Amol This year I had two experiences of sitting near open-plan kitchens, which I found utterly engrossing. One was unbearable; the other filled me with reverence and awe. At the first, a central London Italian joint, I saw a team of four young blokes being bullied awfully. As a result, I lost my appetite. But at Menu Gordon Jones in Bath, I saw the man who gives his name to the restaurant command a tiny, young kitchen with panache, huge energy and technical brilliance. It made my wife and I feel as though we were in the presence of a very special talent.

Concept failure

Lisa The pitch-black loos at Old Tom & English get a dishonourable mention for being appallingly dark, and Café Royal seems to believe people like eating in an atrium. But the place I couldn't bring myself even to think about going to was Dinner in the Sky, which hovered over London's Canary Wharf this autumn. Where the smell of fear becomes the taste of it. (And unlike Amol, below, I adored Beast's bonkersness.)

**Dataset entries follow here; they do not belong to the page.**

-- pv_equiv track=rewrite | github.com/Rrrinav/c_automaton | rle.py | parse_rle
-- ===== SOURCE A (Python) =====
-- def parse_rle(rle_string):
--     lines = rle_string.strip().split('\n')
--     pattern = []
--     width, height = 0, 0
--     row = []
--
--     for line in lines:
--         if line.startswith('#'):
--             # Skip metadata lines
--             continue
--         elif line.startswith('x'):
--             # Parse header line for width and height
--             header_parts = line.split(',')
--             width = int(header_parts[0].split('=')[1].strip())
--             height = int(header_parts[1].split('=')[1].strip())
--         else:
--             count = 0
--             for char in line:
--                 if char.isdigit():
--                     # Accumulate digits to form a repeat count
--                     count = count * 10 + int(char)
--                 elif char == 'b':
--                     # Dead cells
--                     row.extend([0] * (count if count > 0 else 1))
--                     count = 0
--                 elif char == 'o':
--                     # Live cells
--                     row.extend([1] * (count if count > 0 else 1))
--                     count = 0
--                 elif char == '$':
--                     # End of line, add row to pattern
--                     pattern.append(row)
--                     row = []
--                 elif char == '!':
--                     # End of pattern
--                     break
--
--             # If there's an incomplete row, append it to the pattern
--             if row:
--                 pattern.append(row)
--                 row = []
--
--     # Ensure the pattern has the correct dimensions
--     while len(pattern) < height:
--         pattern.append([0] * width)
--     for i in range(len(pattern)):
--         if len(pattern[i]) < width:
--             pattern[i].extend([0] * (width - len(pattern[i])))
--
--     return pattern
-- ===== SOURCE B (Python) =====
-- import re
--
-- # Token-based reimplementation: each pattern line is lexed into digit-run /
-- # b / o / $ / ! tokens once, and the loop runs over tokens instead of single
-- # characters; padding is done by list building instead of in-place mutation.
-- def parse_rle(rle_string):
--     pattern = []
--     width = height = 0
--     for line in rle_string.strip().split('\n'):
--         if line.startswith('#'):
--             continue
--         if line.startswith('x'):
--             header_parts = line.split(',')
--             width = int(header_parts[0].split('=')[1].strip())
--             height = int(header_parts[1].split('=')[1].strip())
--             continue
--         row, count = [], 0
--         for tok in re.findall(r'\d+|[bo$!]', line):
--             if tok == '!':
--                 break
--             elif tok == '$':
--                 pattern.append(row)
--                 row = []
--             elif tok == 'b' or tok == 'o':
--                 row += [int(tok == 'o')] * max(count, 1)
--                 count = 0
--             else:
--                 count = count * 10 ** len(tok) + int(tok)
--         if row:
--             pattern.append(row)
--     pattern += [[0] * width] * (height - len(pattern))
--     return [r + [0] * (width - len(r)) for r in pattern]
-- ===== Notes on version B (the rewrite author's own statement) =====
-- stated objective: alternative
-- what changed: B lexes each pattern line once into digit-run/b/o/$/! tokens (re.findall) and loops over tokens (accumulating a digit run in one step as count*10**len(tok)+int(tok)), and replaces the in-place while/for padding loops with list concatenation and a comprehension over the rows.
import Mathlib
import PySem

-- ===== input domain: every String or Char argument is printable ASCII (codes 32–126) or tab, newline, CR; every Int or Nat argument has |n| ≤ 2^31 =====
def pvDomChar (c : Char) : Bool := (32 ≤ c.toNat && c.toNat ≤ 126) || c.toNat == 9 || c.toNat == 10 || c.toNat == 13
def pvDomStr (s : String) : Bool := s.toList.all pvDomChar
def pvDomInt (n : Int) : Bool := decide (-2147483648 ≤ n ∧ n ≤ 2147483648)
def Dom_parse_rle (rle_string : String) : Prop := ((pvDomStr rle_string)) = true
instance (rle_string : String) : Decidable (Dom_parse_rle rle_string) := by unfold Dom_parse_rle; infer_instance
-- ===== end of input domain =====

-- B re-implements the RLE parse by lexing each pattern line into digit-run/b/o/$/! tokens
-- and looping over tokens, with padding done by list building instead of in-place mutation
-- (objective: alternative decomposition, same exact return value).

-- ===== PORT A =====

-- int(char) for a char guarded by isdigit: exact, since on the ASCII domain isdigit
-- holds only for '0'..'9', where Python's int(char) is the digit value.
def pvDigitVal (c : Char) : Int := (c.toNat : Int) - 48

-- int(line.split(',')[i].split('=')[1].strip()); the pyGet?/ofChars? failures (IndexError /
-- ValueError in Python) are excluded by Pre_, so the .getD defaults are never reached there.
def pvHeaderVal (line : List Char) (i : Int) : Int :=
  (PySem.Int.ofChars? (PySem.Chars.strip
    ((PySem.List.pyGet? (PySem.Chars.splitOn
      ((PySem.List.pyGet? (PySem.Chars.splitOn line [',']) i).getD []) ['=']) 1).getD []))).getD 0

-- the inner 'for char in line' loop of A, with the '!' break; state (count, row, pattern)
def pvALoop : List Char → Int → List Int → List (List Int) → Int × List Int × List (List Int)
  | [], count, row, pattern => (count, row, pattern)
  | c :: cs, count, row, pattern =>
    if PySem.Chars.isdigit c then
      pvALoop cs (count * 10 + pvDigitVal c) row pattern
    else if c = 'b' then
      pvALoop cs 0 (row ++ PySem.List.pyRepeat [0] (if count > 0 then count else 1)) pattern
    else if c = 'o' then
      pvALoop cs 0 (row ++ PySem.List.pyRepeat [1] (if count > 0 then count else 1)) pattern
    else if c = '$' then
      pvALoop cs count [] (pattern ++ [row])
    else if c = '!' then
      (count, row, pattern)
    else
      pvALoop cs count row pattern

-- the outer 'for line in lines' loop of A; state (pattern, width, height, row)
def pvALines : List (List Char) → List (List Int) → Int → Int → List Int →
    List (List Int) × Int × Int × List Int
  | [], pattern, w, h, row => (pattern, w, h, row)
  | l :: ls, pattern, w, h, row =>
    if PySem.Chars.startswith l ['#'] then
      pvALines ls pattern w h row
    else if PySem.Chars.startswith l ['x'] then
      pvALines ls pattern (pvHeaderVal l 0) (pvHeaderVal l 1) row
    else
      let st := pvALoop l 0 row pattern
      if st.2.1 = [] then pvALines ls st.2.2 w h st.2.1
      else pvALines ls (st.2.2 ++ [st.2.1]) w h []

-- 'while len(pattern) < height: pattern.append([0] * width)'
def pvAPadHeight (pattern : List (List Int)) (w h : Int) : List (List Int) :=
  if (pattern.length : Int) < h then
    pvAPadHeight (pattern ++ [PySem.List.pyRepeat [0] w]) w h
  else pattern
termination_by (h - pattern.length).toNat
decreasing_by simp [List.length_append]; omega

-- 'for i in range(len(pattern)): if len(pattern[i]) < width: pattern[i].extend([0]*(width-len(pattern[i])))'
def pvAPadWidth (pattern : List (List Int)) (w : Int) : List (List Int) :=
  (PySem.List.pyRange 0 (pattern.length : Int) 1).foldl
    (fun p i =>
      let r := (PySem.List.pyGet? p i).getD []
      if (r.length : Int) < w then p.set i.toNat (r ++ PySem.List.pyRepeat [0] (w - (r.length : Int)))
      else p)
    pattern

def parse_rle (rle_string : String) : List (List Int) :=
  let lines := PySem.Chars.splitOn (PySem.Chars.strip rle_string.toList) ['\n']
  let st := pvALines lines [] 0 0 []
  pvAPadWidth (pvAPadHeight st.1 st.2.1 st.2.2.1) st.2.1

-- ===== PORT B =====

inductive PvTok
  | num (run : List Char)
  | b
  | o
  | dollar
  | bang
deriving DecidableEq, Repr

-- re.findall(r'\d+|[bo$!]', line): maximal digit runs and the single chars b o $ !,
-- in order, everything else skipped — exact by construction of the regex.
def pvLex : List Char → List PvTok
  | [] => []
  | c :: cs =>
    if PySem.Chars.isdigit c then
      PvTok.num (List.takeWhile PySem.Chars.isdigit (c :: cs)) ::
        pvLex (List.dropWhile PySem.Chars.isdigit (c :: cs))
    else if c = 'b' then PvTok.b :: pvLex cs
    else if c = 'o' then PvTok.o :: pvLex cs
    else if c = '$' then PvTok.dollar :: pvLex cs
    else if c = '!' then PvTok.bang :: pvLex cs
    else pvLex cs
termination_by l => l.length
decreasing_by
  · simp only [List.dropWhile_cons, *, if_pos]
    have := List.length_dropWhile_le PySem.Chars.isdigit cs
    simp only [List.length_cons]; omega
  all_goals simp

-- int(tok) for a token matched by \d+: exact, since such a token is a nonempty run of
-- ASCII digits, on which Python's int() is the plain decimal value.
def pvRunVal (run : List Char) : Int :=
  run.foldl (fun a c => a * 10 + ((c.toNat : Int) - 48)) 0

-- B's 'for tok in tokens' loop; returns (row, pattern)
def pvBLoop : List PvTok → Int → List Int → List (List Int) → List Int × List (List Int)
  | [], _, row, pattern => (row, pattern)
  | t :: ts, count, row, pattern =>
    match t with
    | .bang => (row, pattern)
    | .dollar => pvBLoop ts count [] (pattern ++ [row])
    | .b => pvBLoop ts 0 (row ++ PySem.List.pyRepeat [0] (max count 1)) pattern
    | .o => pvBLoop ts 0 (row ++ PySem.List.pyRepeat [1] (max count 1)) pattern
    | .num run => pvBLoop ts (count * 10 ^ run.length + pvRunVal run) row pattern

-- B's outer loop; row and count are local to each line, so the state is (pattern, width, height)
def pvBLines : List (List Char) → List (List Int) → Int → Int →
    List (List Int) × Int × Int
  | [], pattern, w, h => (pattern, w, h)
  | l :: ls, pattern, w, h =>
    if PySem.Chars.startswith l ['#'] then
      pvBLines ls pattern w h
    else if PySem.Chars.startswith l ['x'] then
      pvBLines ls pattern (pvHeaderVal l 0) (pvHeaderVal l 1)
    else
      let st := pvBLoop (pvLex l) 0 [] pattern
      if st.1 = [] then pvBLines ls st.2 w h
      else pvBLines ls (st.2 ++ [st.1]) w h

def parse_rle_alt (rle_string : String) : List (List Int) :=
  let lines := PySem.Chars.splitOn (PySem.Chars.strip rle_string.toList) ['\n']
  let st := pvBLines lines [] 0 0
  let pattern := st.1 ++
    PySem.List.pyRepeat [PySem.List.pyRepeat [0] st.2.1] (st.2.2 - (st.1.length : Int))
  pattern.map (fun r => r ++ PySem.List.pyRepeat [0] (st.2.1 - (r.length : Int)))

-- ===== PRECONDITION & SPEC =====

-- one comma-separated header part 'x = NN': has an '=' and an int after it
def pvPartOk (p : List Char) : Bool :=
  2 ≤ (PySem.Chars.splitOn p ['=']).length &&
  (PySem.Int.ofChars? (PySem.Chars.strip ((PySem.Chars.splitOn p ['=']).getD 1 []))).isSome

-- Pre_ excludes exactly the inputs on which A raises: a non-comment line starting with the
-- letter x whose header does not have two comma parts each with an equals sign followed by
-- something int() accepts (IndexError / ValueError in A); on every other input A returns normally.
def Pre_parse_rle (rle_string : String) : Prop :=
  ∀ l ∈ PySem.Chars.splitOn (PySem.Chars.strip rle_string.toList) ['\n'],
    PySem.Chars.startswith l ['#'] = false → PySem.Chars.startswith l ['x'] = true →
      2 ≤ (PySem.Chars.splitOn l [',']).length ∧
      pvPartOk ((PySem.Chars.splitOn l [',']).getD 0 []) = true ∧
      pvPartOk ((PySem.Chars.splitOn l [',']).getD 1 []) = true

instance (rle_string : String) : Decidable (Pre_parse_rle rle_string) := by
  unfold Pre_parse_rle; infer_instance

def pvWitness_parse_rle : String := "x = 3, y = 2\n2o$bo!"

def Spec_parse_rle (rle_string : String) (out : List (List Int)) : Prop := out = parse_rle_alt rle_string
instance (rle_string : String) (out : List (List Int)) : Decidable (Spec_parse_rle rle_string out) := by unfold Spec_parse_rle; infer_instance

Amol Beast in W1 lays it on thick. Head downstairs and you're confronted with king crabs flailing away inside their water tanks, a glamorous glass prison. Then you are forced, if there are just two of you, to sit side by side at massive tables. Waiters busily explain that you're meant to be in the reincarnation of a medieval banquet. Next you're handed a bib, in anticipation of meaty juices from a giant steak selected by the chef for weight, according to the size of your party. The food is actually quite good, but the fussy concept could hardly be more off-putting.

Big hopes for 2015

Lisa It's all about the roll-outs for me. We can enjoy an amazing chef in a stunning location, but day in, day out, it's what's nearby and reasonable that matters. So I look forward to Pizza Pilgrims expanding its fledgling empire – their arancini are unmissable. And MeatLiquor (home of the Dead Hippie, a very good burger indeed) adding Bristol to its London/Brighton/Leeds mini-chain. Mint and Mustard? Please come east of Wales… And one that is rumoured to expand in 2015 is Pint Shop, the delightful independent pub/dining room in Cambridge – yes please, guys, your Sunday lunch was one of my meals of the year.

Amol Of the most celebrated restaurants that I've never been to, I really want to try The Ledbury, Gymkhana and Simon Rogan's L'Enclume. Above all, though, I'm hoping to try those in the South-West – Devon, Cornwall, Dorset and Somerset – that I hear so much about, from Bybrook and Lucknam Park near Bath to Driftwood in Cornwall.